If a line in the entries below includes the string "return", copy it out.

*** DATASET CONTENT ***

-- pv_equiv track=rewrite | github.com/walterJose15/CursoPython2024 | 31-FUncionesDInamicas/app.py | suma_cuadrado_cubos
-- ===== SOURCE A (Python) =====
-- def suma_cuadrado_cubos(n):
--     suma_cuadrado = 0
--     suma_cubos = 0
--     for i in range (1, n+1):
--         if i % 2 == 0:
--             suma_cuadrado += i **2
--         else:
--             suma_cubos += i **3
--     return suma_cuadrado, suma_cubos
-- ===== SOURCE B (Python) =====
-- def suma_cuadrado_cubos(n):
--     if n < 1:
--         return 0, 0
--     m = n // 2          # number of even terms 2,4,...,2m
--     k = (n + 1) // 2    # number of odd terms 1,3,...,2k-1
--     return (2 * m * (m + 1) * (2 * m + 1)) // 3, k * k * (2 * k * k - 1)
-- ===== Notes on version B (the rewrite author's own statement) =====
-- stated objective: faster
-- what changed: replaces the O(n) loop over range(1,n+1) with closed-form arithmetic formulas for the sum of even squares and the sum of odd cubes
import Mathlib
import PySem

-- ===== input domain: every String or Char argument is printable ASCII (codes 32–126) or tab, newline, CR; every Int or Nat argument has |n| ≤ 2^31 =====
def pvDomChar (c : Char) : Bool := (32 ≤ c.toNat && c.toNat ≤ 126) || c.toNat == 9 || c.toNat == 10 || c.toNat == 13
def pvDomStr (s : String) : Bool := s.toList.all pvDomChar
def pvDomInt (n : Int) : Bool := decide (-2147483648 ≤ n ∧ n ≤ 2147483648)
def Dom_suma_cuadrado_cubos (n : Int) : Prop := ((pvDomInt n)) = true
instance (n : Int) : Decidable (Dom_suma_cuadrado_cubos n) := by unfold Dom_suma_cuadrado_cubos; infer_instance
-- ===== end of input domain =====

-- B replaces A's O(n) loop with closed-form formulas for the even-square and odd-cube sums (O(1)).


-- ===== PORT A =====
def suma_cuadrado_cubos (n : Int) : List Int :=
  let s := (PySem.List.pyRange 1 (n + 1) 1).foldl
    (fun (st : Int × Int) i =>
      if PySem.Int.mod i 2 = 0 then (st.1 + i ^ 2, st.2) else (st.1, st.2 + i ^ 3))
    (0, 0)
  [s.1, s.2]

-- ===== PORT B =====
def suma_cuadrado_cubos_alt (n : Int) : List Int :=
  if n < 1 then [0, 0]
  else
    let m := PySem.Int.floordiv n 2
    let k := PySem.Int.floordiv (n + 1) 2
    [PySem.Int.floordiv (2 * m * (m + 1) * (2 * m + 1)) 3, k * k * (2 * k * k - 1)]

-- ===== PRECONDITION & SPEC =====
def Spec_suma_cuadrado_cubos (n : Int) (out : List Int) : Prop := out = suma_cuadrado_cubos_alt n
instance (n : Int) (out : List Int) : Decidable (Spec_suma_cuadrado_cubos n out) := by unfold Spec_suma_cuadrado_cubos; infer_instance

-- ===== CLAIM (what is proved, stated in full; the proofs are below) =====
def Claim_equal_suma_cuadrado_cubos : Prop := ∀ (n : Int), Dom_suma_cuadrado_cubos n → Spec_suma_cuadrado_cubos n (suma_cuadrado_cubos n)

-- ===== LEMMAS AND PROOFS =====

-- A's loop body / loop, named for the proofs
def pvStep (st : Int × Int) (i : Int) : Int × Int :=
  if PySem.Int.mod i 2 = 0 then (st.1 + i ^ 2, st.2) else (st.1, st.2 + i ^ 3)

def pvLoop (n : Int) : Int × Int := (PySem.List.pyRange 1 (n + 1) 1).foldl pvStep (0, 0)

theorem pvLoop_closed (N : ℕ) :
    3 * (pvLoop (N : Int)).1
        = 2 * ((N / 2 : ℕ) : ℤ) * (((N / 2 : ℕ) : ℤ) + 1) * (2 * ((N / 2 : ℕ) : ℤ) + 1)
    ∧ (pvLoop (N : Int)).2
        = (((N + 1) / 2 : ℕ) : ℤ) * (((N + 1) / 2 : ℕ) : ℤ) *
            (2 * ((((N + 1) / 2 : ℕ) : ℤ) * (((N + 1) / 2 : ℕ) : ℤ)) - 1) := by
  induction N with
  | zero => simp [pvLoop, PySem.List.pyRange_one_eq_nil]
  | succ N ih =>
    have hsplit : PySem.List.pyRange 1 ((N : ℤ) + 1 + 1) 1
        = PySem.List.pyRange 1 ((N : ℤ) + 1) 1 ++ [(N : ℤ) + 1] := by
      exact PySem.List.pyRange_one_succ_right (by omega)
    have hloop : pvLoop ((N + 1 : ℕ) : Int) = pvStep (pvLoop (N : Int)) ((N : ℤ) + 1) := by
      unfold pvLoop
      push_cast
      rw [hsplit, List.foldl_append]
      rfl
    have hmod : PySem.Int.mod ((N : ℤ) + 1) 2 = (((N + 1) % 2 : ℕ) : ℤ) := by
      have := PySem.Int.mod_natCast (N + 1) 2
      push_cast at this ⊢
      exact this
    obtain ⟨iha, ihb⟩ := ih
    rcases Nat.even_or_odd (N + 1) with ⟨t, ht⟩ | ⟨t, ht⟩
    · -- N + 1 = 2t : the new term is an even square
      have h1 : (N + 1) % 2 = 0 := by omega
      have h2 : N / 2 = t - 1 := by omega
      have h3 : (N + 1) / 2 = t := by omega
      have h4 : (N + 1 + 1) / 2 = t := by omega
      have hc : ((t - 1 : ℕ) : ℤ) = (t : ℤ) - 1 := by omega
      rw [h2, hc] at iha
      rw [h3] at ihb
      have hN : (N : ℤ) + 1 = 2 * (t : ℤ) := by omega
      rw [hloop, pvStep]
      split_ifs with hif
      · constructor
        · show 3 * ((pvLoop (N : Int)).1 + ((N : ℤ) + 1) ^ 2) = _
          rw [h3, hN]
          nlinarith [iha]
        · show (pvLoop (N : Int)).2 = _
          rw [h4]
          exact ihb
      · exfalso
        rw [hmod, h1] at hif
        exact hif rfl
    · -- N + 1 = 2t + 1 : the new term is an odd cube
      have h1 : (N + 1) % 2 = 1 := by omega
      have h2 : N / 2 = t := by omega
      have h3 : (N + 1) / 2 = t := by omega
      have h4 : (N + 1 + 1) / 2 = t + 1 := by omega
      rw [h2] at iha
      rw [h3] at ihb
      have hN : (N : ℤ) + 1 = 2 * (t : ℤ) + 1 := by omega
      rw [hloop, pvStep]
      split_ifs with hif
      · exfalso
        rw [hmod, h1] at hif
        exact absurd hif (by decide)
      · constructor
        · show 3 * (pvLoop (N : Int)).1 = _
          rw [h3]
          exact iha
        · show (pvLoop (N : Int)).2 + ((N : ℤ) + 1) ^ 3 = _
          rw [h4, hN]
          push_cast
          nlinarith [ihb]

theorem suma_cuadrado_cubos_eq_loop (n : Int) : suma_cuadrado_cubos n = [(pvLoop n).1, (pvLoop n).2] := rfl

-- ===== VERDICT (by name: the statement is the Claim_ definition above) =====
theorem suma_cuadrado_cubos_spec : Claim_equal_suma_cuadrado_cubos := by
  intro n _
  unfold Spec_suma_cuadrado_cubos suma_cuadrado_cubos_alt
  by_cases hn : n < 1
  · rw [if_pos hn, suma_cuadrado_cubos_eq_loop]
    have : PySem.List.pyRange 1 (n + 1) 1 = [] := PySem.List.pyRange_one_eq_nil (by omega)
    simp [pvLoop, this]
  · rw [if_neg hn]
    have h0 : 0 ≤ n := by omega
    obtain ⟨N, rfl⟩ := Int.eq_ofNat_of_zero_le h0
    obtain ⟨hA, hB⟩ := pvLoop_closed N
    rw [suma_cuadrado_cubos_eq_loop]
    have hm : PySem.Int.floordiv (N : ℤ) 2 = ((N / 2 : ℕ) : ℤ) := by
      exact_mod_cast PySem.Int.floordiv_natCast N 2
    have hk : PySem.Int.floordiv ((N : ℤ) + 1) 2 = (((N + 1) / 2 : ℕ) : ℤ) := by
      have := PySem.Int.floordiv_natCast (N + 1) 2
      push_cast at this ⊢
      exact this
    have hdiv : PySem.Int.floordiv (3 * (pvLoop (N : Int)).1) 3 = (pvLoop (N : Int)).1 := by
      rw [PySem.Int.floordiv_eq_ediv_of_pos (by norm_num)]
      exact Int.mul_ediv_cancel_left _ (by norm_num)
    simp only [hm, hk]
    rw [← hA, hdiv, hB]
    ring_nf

*** End of DATASET CONTENT ***

● SOLUTION TO THE PROBLEM:
--     return suma_cuadrado, suma_cubos
--         return 0, 0
--     return (2 * m * (m + 1) * (2 * m + 1)) // 3, k * k * (2 * k * k - 1)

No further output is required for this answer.